Closed srcshelton closed 4 years ago
Are you building the images with Buildah, or Podman?
@TomSweeneyRedHat PTAL, this sounds concerning
Are you building the images with Buildah, or Podman?
All via podman, I don't have a separate buildah installation.
We do expect a fair number of none:none
images to be generated after builds, because of layer caching; that's not a bug.
However, the inability to remove them because of leftover build containers definitely is. I would expect that a podman image prune
would get rid of all of them without issue.

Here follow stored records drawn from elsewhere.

-- pv_equiv track=rewrite | github.com/ilveron/FondProg1 | DomJudge/Scripts/r4.py | Ricerca
-- ===== SOURCE A (Python) =====
-- def Ricerca(X, L, Somma):
--     C=0
--     for k in range(len(L)):
--         if L[k] == X:
--             L[k] = 0
--             C+=1
--     if C == 0:
--         return 0
--     else:
--         Somma=C
--         return(Somma+Ricerca(C,L,Somma))
-- ===== SOURCE B (Python) =====
-- def Ricerca(X, L, Somma):
--     # Iterative: count with list.count, zero matches via a comprehension written
--     # back in place (same mutation of L as the original), accumulate the chain sum.
--     total = 0
--     current = X
--     while True:
--         c = L.count(current)
--         if c == 0:
--             return total
--         L[:] = [0 if v == current else v for v in L]
--         total += c
--         current = c
-- ===== Notes on version B (the rewrite author's own statement) =====
-- stated objective: simpler
-- what changed: Replaces the tail of recursive calls (manual index loop zeroing+counting, then Somma+Ricerca(C,L,Somma)) by a single while-loop with a running total, counting via list.count and zeroing via one comprehension written back in place; the inert Somma parameter is ignored.
import Mathlib
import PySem

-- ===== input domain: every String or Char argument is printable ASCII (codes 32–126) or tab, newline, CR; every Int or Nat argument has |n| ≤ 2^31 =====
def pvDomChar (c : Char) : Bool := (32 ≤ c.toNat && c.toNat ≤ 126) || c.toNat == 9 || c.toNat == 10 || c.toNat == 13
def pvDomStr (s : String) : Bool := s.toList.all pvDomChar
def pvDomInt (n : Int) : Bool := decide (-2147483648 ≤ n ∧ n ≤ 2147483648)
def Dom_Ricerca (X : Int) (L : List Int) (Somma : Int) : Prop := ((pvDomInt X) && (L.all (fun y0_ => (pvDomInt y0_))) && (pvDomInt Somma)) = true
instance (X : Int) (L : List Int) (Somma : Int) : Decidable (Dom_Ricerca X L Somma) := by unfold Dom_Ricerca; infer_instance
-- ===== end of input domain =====

-- B replaces A's recursion (manual index loop zeroing+counting, then Somma+Ricerca(C,L,Somma))
-- by an iterative accumulator loop using list.count and a comprehension rebuild: same return
-- value (and both Pythons perform the same in-place zeroing of L); objective: simpler decomposition.


-- ===== PORT A =====
-- the in-place zeroing scan 'for k in range(len(L)): if L[k]==X: L[k]=0; C+=1'
-- as a structural recursion returning (C, the updated list)
def zeroPass (X : Int) (L : List Int) : Int × List Int :=
  match L with
  | [] => (0, [])
  | a :: t =>
      let p := zeroPass X t
      if a = X then (p.1 + 1, 0 :: p.2) else (p.1, a :: p.2)

-- 'L with every element equal to X replaced by 0' (B's comprehension; also the value of A's scan)
def zeroMap (X : Int) (L : List Int) : List Int :=
  L.map (fun v => if v = X then 0 else v)

theorem zeroPass_fst (X : Int) (L : List Int) : (zeroPass X L).1 = (L.count X : Int) := by
  induction L with
  | nil => simp [zeroPass]
  | cons a t ih => by_cases h : a = X <;> simp [zeroPass, h, ih]

theorem zeroPass_snd (X : Int) (L : List Int) : (zeroPass X L).2 = zeroMap X L := by
  induction L with
  | nil => simp [zeroPass, zeroMap]
  | cons a t ih => by_cases h : a = X <;> simp [zeroPass, zeroMap, h] <;> simpa [zeroMap] using ih

theorem zeroMap_zero_id (L : List Int) : zeroMap 0 L = L := by
  induction L with
  | nil => rfl
  | cons a t ih => by_cases h : a = (0:Int) <;> simp [zeroMap, h] <;> simpa [zeroMap] using ih

theorem nz_zeroMap_add_count (X : Int) (hX : X ≠ 0) (L : List Int) :
    (zeroMap X L).countP (fun v => v != 0) + L.count X = L.countP (fun v => v != 0) := by
  induction L with
  | nil => rfl
  | cons a t ih =>
    simp only [zeroMap, List.map_cons, List.countP_cons, List.countP_map, List.count_cons] at ih ⊢
    by_cases h : a = X
    · simp [h, hX] at ih ⊢
      omega
    · simp [h] at ih ⊢
      omega

-- the termination measure decreases at every step of the chain
theorem chain_measure_dec (X : Int) (L : List Int) (h : (L.count X : Int) ≠ 0) :
    2 * (zeroMap X L).countP (fun v => v != 0)
      < 2 * L.countP (fun v => v != 0) + (if X = 0 then 1 else 0) := by
  have hc : 1 ≤ L.count X := by omega
  by_cases hX : X = 0
  · subst hX
    simp [zeroMap_zero_id]
  · have hmap := nz_zeroMap_add_count X hX L
    rw [if_neg hX]
    omega

def Ricerca (X : Int) (L : List Int) (Somma : Int) : Int :=
  let p := zeroPass X L
  if p.1 = 0 then 0
  else p.1 + Ricerca p.1 p.2 p.1
termination_by 2 * L.countP (fun v => v != 0) + (if X = 0 then 1 else 0)
decreasing_by
  have hp1 : (zeroPass X L).1 ≠ 0 := ‹¬ (zeroPass X L).1 = 0›
  have hcall := chain_measure_dec X L (by rw [← zeroPass_fst]; exact hp1)
  rw [zeroPass_snd]
  simp only [if_neg hp1]
  omega

-- ===== PORT B =====
-- while-loop of Source B: count with list.count, rebuild L by a comprehension, accumulate
def altLoop (current : Int) (L : List Int) (total : Int) : Int :=
  let c : Int := (PySem.List.count L current : Int)
  if c = 0 then total
  else altLoop c (zeroMap current L) (total + c)
termination_by 2 * L.countP (fun v => v != 0) + (if current = 0 then 1 else 0)
decreasing_by
  rename_i h
  have h' : ((PySem.List.count L current : Nat) : Int) ≠ 0 := h
  have hcall := chain_measure_dec current L (by simpa [PySem.List.count_eq] using h')
  rw [if_neg h']
  omega

def Ricerca_alt (X : Int) (L : List Int) (Somma : Int) : Int :=
  altLoop X L 0

-- ===== PRECONDITION & SPEC =====
def Spec_Ricerca (X : Int) (L : List Int) (Somma : Int) (out : Int) : Prop := out = Ricerca_alt X L Somma
instance (X : Int) (L : List Int) (Somma : Int) (out : Int) : Decidable (Spec_Ricerca X L Somma out) := by unfold Spec_Ricerca; infer_instance

-- ===== CLAIM (what is proved, stated in full; the proofs are below) =====
def Claim_equal_Ricerca : Prop := ∀ (X : Int) (L : List Int) (Somma : Int), Dom_Ricerca X L Somma → Spec_Ricerca X L Somma (Ricerca X L Somma)

-- ===== LEMMAS AND PROOFS =====
theorem altLoop_eq_add_Ricerca (X : Int) (L : List Int) (total Somma : Int) :
    altLoop X L total = total + Ricerca X L Somma := by
  rw [altLoop, Ricerca]
  have hc : ((PySem.List.count L X : Nat) : Int) = (zeroPass X L).1 := by
    rw [PySem.List.count_eq, zeroPass_fst]
  by_cases h : (zeroPass X L).1 = 0
  · rw [if_pos (by rw [hc]; exact h), if_pos h]
    ring
  · have hrec := altLoop_eq_add_Ricerca (zeroPass X L).1 (zeroMap X L)
      (total + (zeroPass X L).1) (zeroPass X L).1
    rw [if_neg (by rw [hc]; exact h), if_neg h, hc, hrec, zeroPass_snd]
    ring
termination_by 2 * L.countP (fun v => v != 0) + (if X = 0 then 1 else 0)
decreasing_by
  have hcall := chain_measure_dec X L (by rw [← zeroPass_fst]; exact h)
  simp only [if_neg h]
  omega

-- ===== VERDICT (by name: the statement is the Claim_ definition above) =====
theorem Ricerca_spec : Claim_equal_Ricerca := by
  intro X L Somma _
  unfold Spec_Ricerca Ricerca_alt
  rw [altLoop_eq_add_Ricerca X L 0 Somma]
  ring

@srcshelton Multistage builds? (Multiple froms in a single build)
I'd expect podman to cache layers created during multistage build. Some of layers created during multistage build are untagged top level layers. Those probably show up in podman images ls.
Podman (buildah) should prevent you from removing such layer while build is still in progress. Perhaps there is an issue with this logic (if it exists)
I won't go much further with my guessing 🙂
@srcshelton Multistage builds? (Multiple froms in a single build)
I'd expect podman to cache layers created during multistage build. Some of layers created during multistage build are untagged top level layers. Those probably show up in podman images ls.
Podman (buildah) should prevent you from removing such layer while build is still in progress. Perhaps there is an issue with this logic (if it exists)
I won't go much further with my guessing 🙂
A fair number of multi-stage builds, yes.
Something certainly appears to be leaving locks/references behind, though - it there a way I can confirm the linkages which podman believes to exist next time I get a stuck image?
Also, is the expected behaviour that running podman image prune
should sometimes remove a single parent image (shown as untagged/''none') but leave behind single (presumably child) image (also showing as 'none') - and it takes several 'prune' runs to finally remove all hanging images... my assumption would be that 'prune' would recursively remove the stack of otherwise un-referenced child images up the the parent, rather than removing the parent only and so having to be run once per child.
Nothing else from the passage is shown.